Vegan and LGBT police groups among 200 ‘distracting officers from fighting crime’, says Priti Patel

Get real time updates directly on you device, subscribe now.

Vegan and pagan police groups are among more than 200 “staff networks” criticised for “distracting” officers from fighting crime in a report backed by Priti Patel.

The former home secretary said some of the so-called staff networks had blurred the lines between politics and policing as they campaigned on issues from veganism and climate change to Islamophobia and trans rights.

The report by the think tank Policy Exchange, which is close to the Government, found the staff networks had “strayed well beyond the acceptable bounds of political impartiality required of those in policing.”

They included examples of groups which had criticised the police’s use of the term “Islamist” for Muslim extremists, linked up with an organisation that has called for the abolition of the Government’s counter-terrorism Prevent programme and attacked trans critics like JK Rowling.

In a foreword to the report, Ms Patel said it was “deeply concerning” that at a time when police chiefs complained of “strained resources,” many of the staff networks were engaging in “an unhealthy internal competition for attention and resources rather than pursuing a relentless focus on serving the public.”

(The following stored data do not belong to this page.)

-- pv_equiv track=rewrite | github.com/akshayayadav/protein-domain-evolution-project | scripts/calculate_species_level_domain_versatility_matrix.py | get_species_domvrstlty_dict
-- ===== SOURCE A (Python) =====
-- def get_species_domvrstlty_dict(species_seqid_domarr_dict):
-- 	species_domvrstlty_dict = {}
-- 	for species in species_seqid_domarr_dict:
-- 		species_domvrstlty_dict[species]={}
-- 		for seq in species_seqid_domarr_dict[species]:
-- 			dom_arr = species_seqid_domarr_dict[species][seq]
-- 			dom1_dom2_dict = get_domain_adjacency_dict(dom_arr)
--
-- 			for dom1 in dom1_dom2_dict:
-- 				if not (dom1 in species_domvrstlty_dict[species]):
-- 					species_domvrstlty_dict[species][dom1]={}
-- 				for dom2 in dom1_dom2_dict[dom1]:
-- 					species_domvrstlty_dict[species][dom1][dom2]=1
--
-- 	return(species_domvrstlty_dict)
--
-- def get_domain_adjacency_dict(dom_arr):
-- 	dom1_dom2_dict = {}
-- 	if(len(dom_arr)<2):
-- 		return(dom1_dom2_dict)
-- 	for i in range(0, len(dom_arr)):
-- 		if not (dom_arr[i] in dom1_dom2_dict):
-- 			dom1_dom2_dict[dom_arr[i]]={}
--
-- 		if(i==0):
-- 			#if(dom_arr[i] != dom_arr[i+1]):
-- 			dom1_dom2_dict[dom_arr[i]][dom_arr[i+1]]=1
-- 		elif(i==len(dom_arr)-1):
-- 			#if(dom_arr[i] != dom_arr[i-1]):
-- 			dom1_dom2_dict[dom_arr[i]][dom_arr[i-1]]=1
-- 		else:
-- 			#if(dom_arr[i] != dom_arr[i+1]):
-- 			dom1_dom2_dict[dom_arr[i]][dom_arr[i+1]]=1
-- 			#if(dom_arr[i] != dom_arr[i-1]):
-- 			dom1_dom2_dict[dom_arr[i]][dom_arr[i-1]]=1
--
-- 	return(dom1_dom2_dict)
-- ===== SOURCE B (Python) =====
-- def _edges(seqid_domarr_dict):
-- 	for dom_arr in seqid_domarr_dict.values():
-- 		it = iter(dom_arr)
-- 		prev = None
-- 		try:
-- 			cur = next(it)
-- 		except StopIteration:
-- 			continue
-- 		for nxt in it:
-- 			yield cur, nxt
-- 			if prev is not None:
-- 				yield cur, prev
-- 			prev, cur = cur, nxt
-- 		if prev is not None:
-- 			yield cur, prev
--
-- def get_species_domvrstlty_dict(species_seqid_domarr_dict):
-- 	species_domvrstlty_dict = {}
-- 	for species, seqid_domarr_dict in species_seqid_domarr_dict.items():
-- 		adjacency = {}
-- 		for dom1, dom2 in _edges(seqid_domarr_dict):
-- 			adjacency.setdefault(dom1, {})[dom2] = 1
-- 		species_domvrstlty_dict[species] = adjacency
-- 	return species_domvrstlty_dict
-- ===== Notes on version B (the rewrite author's own statement) =====
-- stated objective: simpler
-- what changed: B is staged generate-then-consume: a prev-carrying pairwise walk (no indexing, no per-sequence helper dict) yields one flat bidirectional edge stream per species, and a single fold over that stream builds the dict, replacing A's index loop that builds a per-sequence adjacency dict and then merges it with a nested dict-of-dicts scan.
import Mathlib
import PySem

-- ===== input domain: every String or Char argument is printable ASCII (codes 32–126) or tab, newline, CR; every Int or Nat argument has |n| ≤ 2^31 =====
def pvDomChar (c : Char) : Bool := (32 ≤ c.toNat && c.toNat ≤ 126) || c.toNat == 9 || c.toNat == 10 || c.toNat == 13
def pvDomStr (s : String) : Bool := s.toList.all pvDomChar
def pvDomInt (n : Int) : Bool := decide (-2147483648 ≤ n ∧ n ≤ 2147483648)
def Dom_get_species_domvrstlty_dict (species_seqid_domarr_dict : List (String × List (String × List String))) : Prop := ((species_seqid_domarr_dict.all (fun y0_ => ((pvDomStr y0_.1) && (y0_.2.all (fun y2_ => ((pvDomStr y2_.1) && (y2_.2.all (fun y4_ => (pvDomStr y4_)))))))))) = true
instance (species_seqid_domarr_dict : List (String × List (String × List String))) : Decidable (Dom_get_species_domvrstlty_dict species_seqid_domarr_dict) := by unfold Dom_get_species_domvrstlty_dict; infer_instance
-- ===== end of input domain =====

-- B replaces A's index loop + per-sequence adjacency dict + nested merge by a staged design:
-- a prev-carrying walk emits one flat bidirectional edge stream, and a single fold over that
-- stream builds the per-species dict (objective: simpler). Return-value equivalence only;
-- neither version mutates its argument.

abbrev InnerD : Type := PySem.Dict String Int
abbrev SpD : Type := PySem.Dict String InnerD

-- ===== PORT A =====
-- loop body of get_domain_adjacency_dict's `for i in range(0, len(dom_arr))`
def adjacencyStep (dom_arr : List String) (d : SpD) (i : Nat) : SpD :=
  let a := dom_arr.getD i ""
  let d' := if d.contains a then d else d.insert a PySem.Dict.empty
  if i = 0 then
    d'.modify a PySem.Dict.empty (fun m => m.insert (dom_arr.getD (i + 1) "") 1)
  else if i = dom_arr.length - 1 then
    d'.modify a PySem.Dict.empty (fun m => m.insert (dom_arr.getD (i - 1) "") 1)
  else
    (d'.modify a PySem.Dict.empty (fun m => m.insert (dom_arr.getD (i + 1) "") 1)).modify a
      PySem.Dict.empty (fun m => m.insert (dom_arr.getD (i - 1) "") 1)

-- indices are Nat: the Python loop indexes are 0 ≤ i < len and all accesses are in range,
-- so List.getD is exact here
def get_domain_adjacency_dict (dom_arr : List String) : SpD :=
  if dom_arr.length < 2 then PySem.Dict.empty
  else (List.range dom_arr.length).foldl (adjacencyStep dom_arr) PySem.Dict.empty

-- body of `for seq in species_seqid_domarr_dict[species]` (the per-species dict is mutated in
-- place in Python; it is threaded as `sp` here)
def mergeSeqStep (sp : SpD) (seq : String × List String) : SpD :=
  (get_domain_adjacency_dict seq.2).items.foldl
    (fun sp pr =>
      pr.2.items.foldl (fun sp q => sp.modify pr.1 PySem.Dict.empty (fun m => m.insert q.1 1))
        (if sp.contains pr.1 then sp else sp.insert pr.1 PySem.Dict.empty))
    sp

def get_species_domvrstlty_dict (species_seqid_domarr_dict : List (String × List (String × List String))) : List (String × List (String × List (String × Int))) :=
  (species_seqid_domarr_dict.foldl
      (fun out sp_seqs => out.insert sp_seqs.1 (sp_seqs.2.foldl mergeSeqStep PySem.Dict.empty))
      PySem.Dict.empty).items.map
    (fun p => (p.1, p.2.items.map (fun q => (q.1, q.2.items))))

-- ===== PORT B =====
-- `_edges`' inner walk: carries the previous element, yields (cur,nxt) then (cur,prev),
-- and a final (cur,prev) when the iterator is exhausted (no yield when prev is None)
def edgeWalk (prev : Option String) (cur : String) : List String → List (String × String)
  | [] => match prev with | some p => [(cur, p)] | none => []
  | nxt :: rest =>
    ((cur, nxt) :: (match prev with | some p => [(cur, p)] | none => [])) ++
      edgeWalk (some cur) nxt rest

-- one sequence's contribution to the edge stream (empty iterator → no edges)
def edgesOf : List String → List (String × String)
  | [] => []
  | c :: rest => edgeWalk none c rest

-- body of `for dom1, dom2 in _edges(...)`: setdefault then write 1
def bStep (sp : SpD) (e : String × String) : SpD :=
  (sp.setdefault e.1 PySem.Dict.empty).modify e.1 PySem.Dict.empty (fun m => m.insert e.2 1)

def get_species_domvrstlty_dict_alt (species_seqid_domarr_dict : List (String × List (String × List String))) : List (String × List (String × List (String × Int))) :=
  (species_seqid_domarr_dict.foldl
      (fun out sp_seqs =>
        out.insert sp_seqs.1
          ((sp_seqs.2.flatMap (fun s => edgesOf s.2)).foldl bStep PySem.Dict.empty))
      PySem.Dict.empty).items.map
    (fun p => (p.1, p.2.items.map (fun q => (q.1, q.2.items))))

-- ===== PRECONDITION & SPEC =====
def Spec_get_species_domvrstlty_dict (species_seqid_domarr_dict : List (String × List (String × List String))) (out : List (String × List (String × List (String × Int)))) : Prop := out = get_species_domvrstlty_dict_alt species_seqid_domarr_dict
instance (species_seqid_domarr_dict : List (String × List (String × List String))) (out : List (String × List (String × List (String × Int)))) : Decidable (Spec_get_species_domvrstlty_dict species_seqid_domarr_dict out) := by unfold Spec_get_species_domvrstlty_dict; infer_instance

-- ===== CLAIM (what is proved, stated in full; the proofs are below) =====
def Claim_equal_get_species_domvrstlty_dict : Prop := ∀ (species_seqid_domarr_dict : List (String × List (String × List String))), Dom_get_species_domvrstlty_dict species_seqid_domarr_dict → Spec_get_species_domvrstlty_dict species_seqid_domarr_dict (get_species_domvrstlty_dict species_seqid_domarr_dict)

-- ===== LEMMAS AND PROOFS =====

-- Normal form: applying one edge-write `sp[k][v] = 1` (creating sp[k] if needed)
def ap1 (sp : SpD) (o : String × String) : SpD :=
  sp.insert o.1 ((sp.getD o.1 PySem.Dict.empty).insert o.2 1)

def apN (sp : SpD) (ops : List (String × String)) : SpD := ops.foldl ap1 sp

def gops (pr : String × InnerD) : List (String × String) := pr.2.items.map (fun q => (pr.1, q.1))

def flatL (L : List (String × InnerD)) : List (String × String) := L.flatMap gops

def opsAt (arr : List String) (i : Nat) : List (String × String) :=
  (if i + 1 < arr.length then [(arr.getD i "", arr.getD (i + 1) "")] else []) ++
  (if 0 < i then [(arr.getD i "", arr.getD (i - 1) "")] else [])

def opsOf (arr : List String) : List (String × String) := (List.range arr.length).flatMap (opsAt arr)

-- like opsAt, but the backward edge is always present, with `p` the element before arr[0]
def prevTerm (p : String) (arr : List String) (i : Nat) : List (String × String) :=
  (if i + 1 < arr.length then [(arr.getD i "", arr.getD (i + 1) "")] else []) ++
  [(arr.getD i "", if i = 0 then p else arr.getD (i - 1) "")]

def prevOps (p : String) (arr : List String) : List (String × String) :=
  (List.range arr.length).flatMap (prevTerm p arr)

def GoodI (m : InnerD) : Prop := m.keys.Nodup ∧ ∀ q ∈ m.items, q.2 = (1 : Int)
def Good (sp : SpD) : Prop := sp.keys.Nodup ∧ ∀ p ∈ sp.items, GoodI p.2
def GoodA (sp : SpD) : Prop := Good sp ∧ ∀ p ∈ sp.items, p.2.items ≠ []
def has1 (sp : SpD) (k v : String) : Prop :=
  sp.contains k = true ∧ (sp.getD k PySem.Dict.empty).get? v = some 1

-- list-level image of `ap1` on items
def listIns (L : List (String × InnerD)) (k v : String) : List (String × InnerD) :=
  match L with
  | [] => [(k, PySem.Dict.empty.insert v 1)]
  | (k2, i2) :: rest => if k2 == k then (k, i2.insert v 1) :: rest else (k2, i2) :: listIns rest k v

theorem GoodI_empty : GoodI PySem.Dict.empty := by
  constructor <;> simp [PySem.Dict.empty, PySem.Dict.keys]

theorem Good_empty : Good PySem.Dict.empty := by
  constructor <;> simp [PySem.Dict.empty, PySem.Dict.keys]

theorem GoodA_empty : GoodA PySem.Dict.empty := by
  refine ⟨Good_empty, ?_⟩; simp [PySem.Dict.empty]

theorem modify_eq_ap1 (d : SpD) (k v : String) :
    d.modify k PySem.Dict.empty (fun m => m.insert v 1) = ap1 d (k, v) := rfl

theorem ap1_ensure (sp : SpD) (k v : String) :
    ap1 (if sp.contains k then sp else sp.insert k PySem.Dict.empty) (k, v) = ap1 sp (k, v) := by
  by_cases h : sp.contains k = true
  · simp [h]
  · rw [if_neg h]
    show PySem.Dict.insert _ _ _ = _
    rw [PySem.Dict.getD_insert_self, PySem.Dict.insert_insert_self]
    show _ = PySem.Dict.insert sp k ((sp.getD k PySem.Dict.empty).insert v 1)
    rw [PySem.Dict.getD_of_not_contains sp _ (eq_false_of_ne_true h)]

theorem setdefault_eq_ensure (sp : SpD) (k : String) :
    sp.setdefault k PySem.Dict.empty = if sp.contains k then sp else sp.insert k PySem.Dict.empty := by
  by_cases h : sp.contains k = true
  · simp [PySem.Dict.setdefault, h]
  · simp [PySem.Dict.setdefault, PySem.Dict.insert, eq_false_of_ne_true h]

theorem contains_ap1 (sp : SpD) (o : String × String) (k : String) :
    (ap1 sp o).contains k = (k == o.1 || sp.contains k) := by
  simp [ap1, PySem.Dict.contains_insert]

theorem contains_apN_mono (ops : List (String × String)) (sp : SpD) (k : String)
    (h : sp.contains k = true) : (apN sp ops).contains k = true := by
  induction ops generalizing sp with
  | nil => exact h
  | cons o rest ih => exact ih _ (by simp [contains_ap1, h])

“Some of policing’s staff networks have blurred the lines between politics and policing. It is critical to our democratic settlement that police officers and staff stick to operational policing while politics is left to democratically elected politicians,” she said.

“This report clearly demonstrates that too often policing’s staff networks are crossing that line and failing to maintain the appropriate boundaries of impartiality that are so critically important. This cannot be good for policing, it cannot be good for the public and it cannot be good for our democratic settlement.”

The report found staff networks had grown by more than 83 per cent since 2010 including the Vegan Network at Cleveland Police, slated in 2022 as the country’s worst performing force, West Yorkshire Police’s Green Network set up “primarily to lobby” on policy and the National Police Pagan Association.

Policy Exchange said the groups might have a “positive contribution” to make with some centred around nationality, religion including humanists and background such as Gypsy Roma but warned they risked being “a significant distraction from policing’s core mission” of keeping the public safe.

The think tank said this was particularly the case where the groups attempted to influence policy or the Government, citing the National Association of Muslim Police (NAMP) and the National LGBT+ Police Network.

The NAMP had urged the Home Office to ditch terms such as Islamist or Jihadist, as it claimed these increased levels of Islamophobia, risked greater radicalisation and lowered trust and confidence. It suggested alternatives such as “anti-Western extremism.”

“It is difficult to conceive of a more political approach for a police staff network to take than to wade into the traditional left-right divide of British politics,” said the report by former Met police officers David Spencer and Chris Donaldson and Dr Paul Stott.

They said NAMP had also chosen to work with another group, Muslim Engagement and Development (MEND), which had campaigned against the Government’s Prevent programme. “These partnerships are surely, at best, a deeply unwise approach for an organisation from policing to be undertaking,” they added. 

The report cited the National LGBT+ Network for urging police officers to be permitted to march at Pride, despite the event’s political nature, and providing a platform for political campaigning by groups like Stonewall and an article criticising JK Rowling for fuelling “vitriol” against trans people.

“The Network’s practice of straying into political activity or inappropriate commentary cannot be permitted given the vital importance of the police service remaining impartial,” said the think tank. 

Policy Exchange set out seven recommendations to standardise the governance of the groups, place an onus on them to focus on “improving the effectiveness of policing on behalf of the wider public”, and limit the amount of police duty time devoted to them.

A spokesman for the National LGBT+ police network said: “We have conducted no political campaigns. Members up and down the country provide core policing services first and foremost. Secondary and in the main voluntary to this is the support to staff around welfare, wellbeing issues.”

The NAMP has been contacted for comment.